WHAT IS NEEDED:
Pull out of the data below the stretch of lines bounded by the one containing "obtain ⟨h1, h2, h3⟩ := ih (max a y)" and the one containing "(pvRank f = 2", both bounds included, unchanged.

RECORDS TO USE:
——

-- pv_equiv track=rewrite | github.com/torkay/ccpool | cmaxctl/doctor.py | highest_severity
-- ===== SOURCE A (Python) =====
-- from typing import Any
--
-- SEVERITY_RANK = {"CRITICAL": 4, "HIGH": 3, "MEDIUM": 2, "LOW": 1}
--
-- def highest_severity(findings: list[dict[str, Any]]) -> str | None:
--     sev = max((SEVERITY_RANK.get(f.get("severity", ""), 0) for f in findings), default=0)
--     if sev == 0:
--         return None
--     for k, v in SEVERITY_RANK.items():
--         if v == sev:
--             return k
--     return None
-- ===== SOURCE B (Python) =====
-- LEVELS = ("CRITICAL", "HIGH", "MEDIUM", "LOW")
--
-- def highest_severity(findings):
--     for level in LEVELS:
--         if any(f.get("severity", "") == level for f in findings):
--             return level
--     return None
-- ===== Notes on version B (the rewrite author's own statement) =====
-- stated objective: idiomatic
-- what changed: Replaces 'compute numeric max of ranks, then reverse-lookup the rank in SEVERITY_RANK' with a short-circuit scan of the severity names in fixed descending order, returning the first level present among the findings; no rank dict and no max().
import Mathlib
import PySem

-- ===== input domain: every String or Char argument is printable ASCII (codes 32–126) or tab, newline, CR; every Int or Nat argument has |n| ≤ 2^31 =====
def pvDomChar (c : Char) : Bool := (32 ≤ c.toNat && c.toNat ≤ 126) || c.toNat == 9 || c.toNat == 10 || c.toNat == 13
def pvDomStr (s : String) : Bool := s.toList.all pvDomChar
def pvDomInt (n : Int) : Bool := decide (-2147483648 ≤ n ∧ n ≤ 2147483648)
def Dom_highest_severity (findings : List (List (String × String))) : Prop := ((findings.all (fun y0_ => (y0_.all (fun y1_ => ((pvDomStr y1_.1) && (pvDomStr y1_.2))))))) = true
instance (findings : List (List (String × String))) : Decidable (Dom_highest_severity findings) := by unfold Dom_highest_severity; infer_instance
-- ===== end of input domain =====

-- B replaces 'numeric max of ranks + reverse lookup' by a short-circuit scan of the
-- severity names in descending order, returning the first level present (idiomatic).


-- ===== PORT A =====
def sevRank : PySem.Dict String Int :=
  PySem.Dict.mk [("CRITICAL", 4), ("HIGH", 3), ("MEDIUM", 2), ("LOW", 1)]

def highest_severity (findings : List (List (String × String))) : Option String :=
  let sev := (findings.map (fun f =>
    sevRank.getD ((PySem.Dict.mk f).getD "severity" "") 0)).foldl max 0
  if sev == 0 then none
  else ((sevRank.items.find? (fun kv => kv.2 == sev)).map (·.1))

-- ===== PORT B =====
def highest_severity_alt (findings : List (List (String × String))) : Option String :=
  ["CRITICAL", "HIGH", "MEDIUM", "LOW"].find? (fun lvl =>
    findings.any (fun f => (PySem.Dict.mk f).getD "severity" "" == lvl))

-- ===== PRECONDITION & SPEC =====
def Spec_highest_severity (findings : List (List (String × String))) (out : Option String) : Prop := out = highest_severity_alt findings
instance (findings : List (List (String × String))) (out : Option String) : Decidable (Spec_highest_severity findings out) := by unfold Spec_highest_severity; infer_instance

-- ===== CLAIM (what is proved, stated in full; the proofs are below) =====
def Claim_equal_highest_severity : Prop := ∀ (findings : List (List (String × String))), Dom_highest_severity findings → Spec_highest_severity findings (highest_severity findings)

-- ===== LEMMAS AND PROOFS =====

def pvSev (f : List (String × String)) : String := (PySem.Dict.mk f).getD "severity" ""
def pvRank (f : List (String × String)) : Int := sevRank.getD (pvSev f) 0

lemma rank_char (s : String) :
    sevRank.getD s 0 =
      if s = "CRITICAL" then 4 else if s = "HIGH" then 3
      else if s = "MEDIUM" then 2 else if s = "LOW" then 1 else 0 := by
  simp only [sevRank, PySem.Dict.getD_eq_get?_getD, PySem.Dict.get?_mk_cons, beq_iff_eq]
  split_ifs <;> first | rfl | (subst_vars; simp_all)

lemma foldl_max_spec (l : List Int) (a : Int) :
    a ≤ l.foldl max a ∧ (∀ x ∈ l, x ≤ l.foldl max a) ∧
      (l.foldl max a = a ∨ l.foldl max a ∈ l) := by
  induction l generalizing a with
  | nil => simp
  | cons y ys ih =>
    simp only [List.foldl_cons]
    obtain ⟨h1, h2, h3⟩ := ih (max a y)
    refine ⟨le_trans (le_max_left a y) h1, ?_, ?_⟩
    · intro x hx
      rcases List.mem_cons.mp hx with hx0 | hx
      · rw [hx0]; exact le_trans (le_max_right a y) h1
      · exact h2 _ hx
    · rcases h3 with h | h
      · rcases max_choice a y with hm | hm
        · left; rw [hm] at h ⊢; exact h
        · right; rw [hm] at h ⊢; rw [h]; simp
      · right; exact List.mem_cons_of_mem _ h

lemma rank_cases (f : List (String × String)) :
    pvRank f = 0 ∨ pvRank f = 1 ∨ pvRank f = 2 ∨ pvRank f = 3 ∨ pvRank f = 4 := by
  unfold pvRank; rw [rank_char]; split_ifs <;> simp

lemma rank_eq_iff (f : List (String × String)) :
    (pvRank f = 4 ↔ pvSev f = "CRITICAL") ∧
    (pvRank f = 3 ↔ pvSev f = "HIGH") ∧
    (pvRank f = 2 ↔ pvSev f = "MEDIUM") ∧
    (pvRank f = 1 ↔ pvSev f = "LOW") := by
  unfold pvRank; rw [rank_char]; split_ifs <;> simp_all

theorem highest_severity_spec : Claim_equal_highest_severity := by
  intro findings _
  unfold Spec_highest_severity highest_severity highest_severity_alt
  set m := (findings.map (fun f => sevRank.getD ((PySem.Dict.mk f).getD "severity" "") 0)).foldl max 0 with hm
  have hmap : (findings.map (fun f => sevRank.getD ((PySem.Dict.mk f).getD "severity" "") 0)) = findings.map pvRank := by
    simp [pvRank, pvSev]
  rw [hmap] at hm
  obtain ⟨h0, hub, hmem⟩ := foldl_max_spec (findings.map pvRank) 0
  rw [← hm] at h0 hub hmem
  have hub' : ∀ f ∈ findings, pvRank f ≤ m := by
    intro f hf; exact hub _ (List.mem_map_of_mem hf)
  have hmcases : m = 0 ∨ m = 1 ∨ m = 2 ∨ m = 3 ∨ m = 4 := by
    rcases hmem with h | h
    · left; exact h
    · obtain ⟨f, _, hf⟩ := List.mem_map.mp h
      rw [← hf]; exact rank_cases f
  -- any-level predicates
  have hany : ∀ (lvl : String),
      (findings.any (fun f => (PySem.Dict.mk f).getD "severity" "" == lvl)) = true ↔
      ∃ f ∈ findings, pvSev f = lvl := by
    intro lvl; simp [List.any_eq_true, pvSev]
  have hno : ∀ (r : Int) (lvl : String),
      (∀ f, pvRank f = r ↔ pvSev f = lvl) → m < r →
      (findings.any (fun f => (PySem.Dict.mk f).getD "severity" "" == lvl)) = false := by
    intro r lvl hiff hlt
    rw [← Bool.not_eq_true, hany]
    rintro ⟨f, hf, hsev⟩
    have := (hiff f).mpr hsev
    have := hub' f hf
    omega
  have hyes : ∀ (r : Int) (lvl : String),
      (∀ f, pvRank f = r ↔ pvSev f = lvl) → 0 < r → m = r →
      (findings.any (fun f => (PySem.Dict.mk f).getD "severity" "" == lvl)) = true := by
    intro r lvl hiff hr hmr
    rcases hmem with h | h
    · omega
    · obtain ⟨f, hf, hfr⟩ := List.mem_map.mp h
      exact (hany lvl).mpr ⟨f, hf, (hiff f).mp (by omega)⟩
  have i4 := fun f => (rank_eq_iff f).1
  have i3 := fun f => (rank_eq_iff f).2.1
  have i2 := fun f => (rank_eq_iff f).2.2.1
  have i1 := fun f => (rank_eq_iff f).2.2.2
  rcases hmcases with h | h | h | h | h
  · have b4 := hno 4 _ i4 (by omega); have b3 := hno 3 _ i3 (by omega)
    have b2 := hno 2 _ i2 (by omega); have b1 := hno 1 _ i1 (by omega)
    simp [h, b4, b3, b2, b1]
  · have b4 := hno 4 _ i4 (by omega); have b3 := hno 3 _ i3 (by omega)
    have b2 := hno 2 _ i2 (by omega); have b1 := hyes 1 _ i1 (by omega) h
    simp [h, b4, b3, b2, b1, sevRank]
  · have b4 := hno 4 _ i4 (by omega); have b3 := hno 3 _ i3 (by omega)
    have b2 := hyes 2 _ i2 (by omega) h
    simp [h, b4, b3, b2, sevRank]
  · have b4 := hno 4 _ i4 (by omega); have b3 := hyes 3 _ i3 (by omega) h
    simp [h, b4, b3, sevRank]
  · have b4 := hyes 4 _ i4 (by omega) h
    simp [h, b4, sevRank]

——

ANSWER TO THIS TASK:
    obtain ⟨h1, h2, h3⟩ := ih (max a y)
    refine ⟨le_trans (le_max_left a y) h1, ?_, ?_⟩
    · intro x hx
      rcases List.mem_cons.mp hx with hx0 | hx
      · rw [hx0]; exact le_trans (le_max_right a y) h1
      · exact h2 _ hx
    · rcases h3 with h | h
      · rcases max_choice a y with hm | hm
        · left; rw [hm] at h ⊢; exact h
        · right; rw [hm] at h ⊢; rw [h]; simp
      · right; exact List.mem_cons_of_mem _ h

lemma rank_cases (f : List (String × String)) :
    pvRank f = 0 ∨ pvRank f = 1 ∨ pvRank f = 2 ∨ pvRank f = 3 ∨ pvRank f = 4 := by
  unfold pvRank; rw [rank_char]; split_ifs <;> simp

lemma rank_eq_iff (f : List (String × String)) :
    (pvRank f = 4 ↔ pvSev f = "CRITICAL") ∧
    (pvRank f = 3 ↔ pvSev f = "HIGH") ∧
    (pvRank f = 2 ↔ pvSev f = "MEDIUM") ∧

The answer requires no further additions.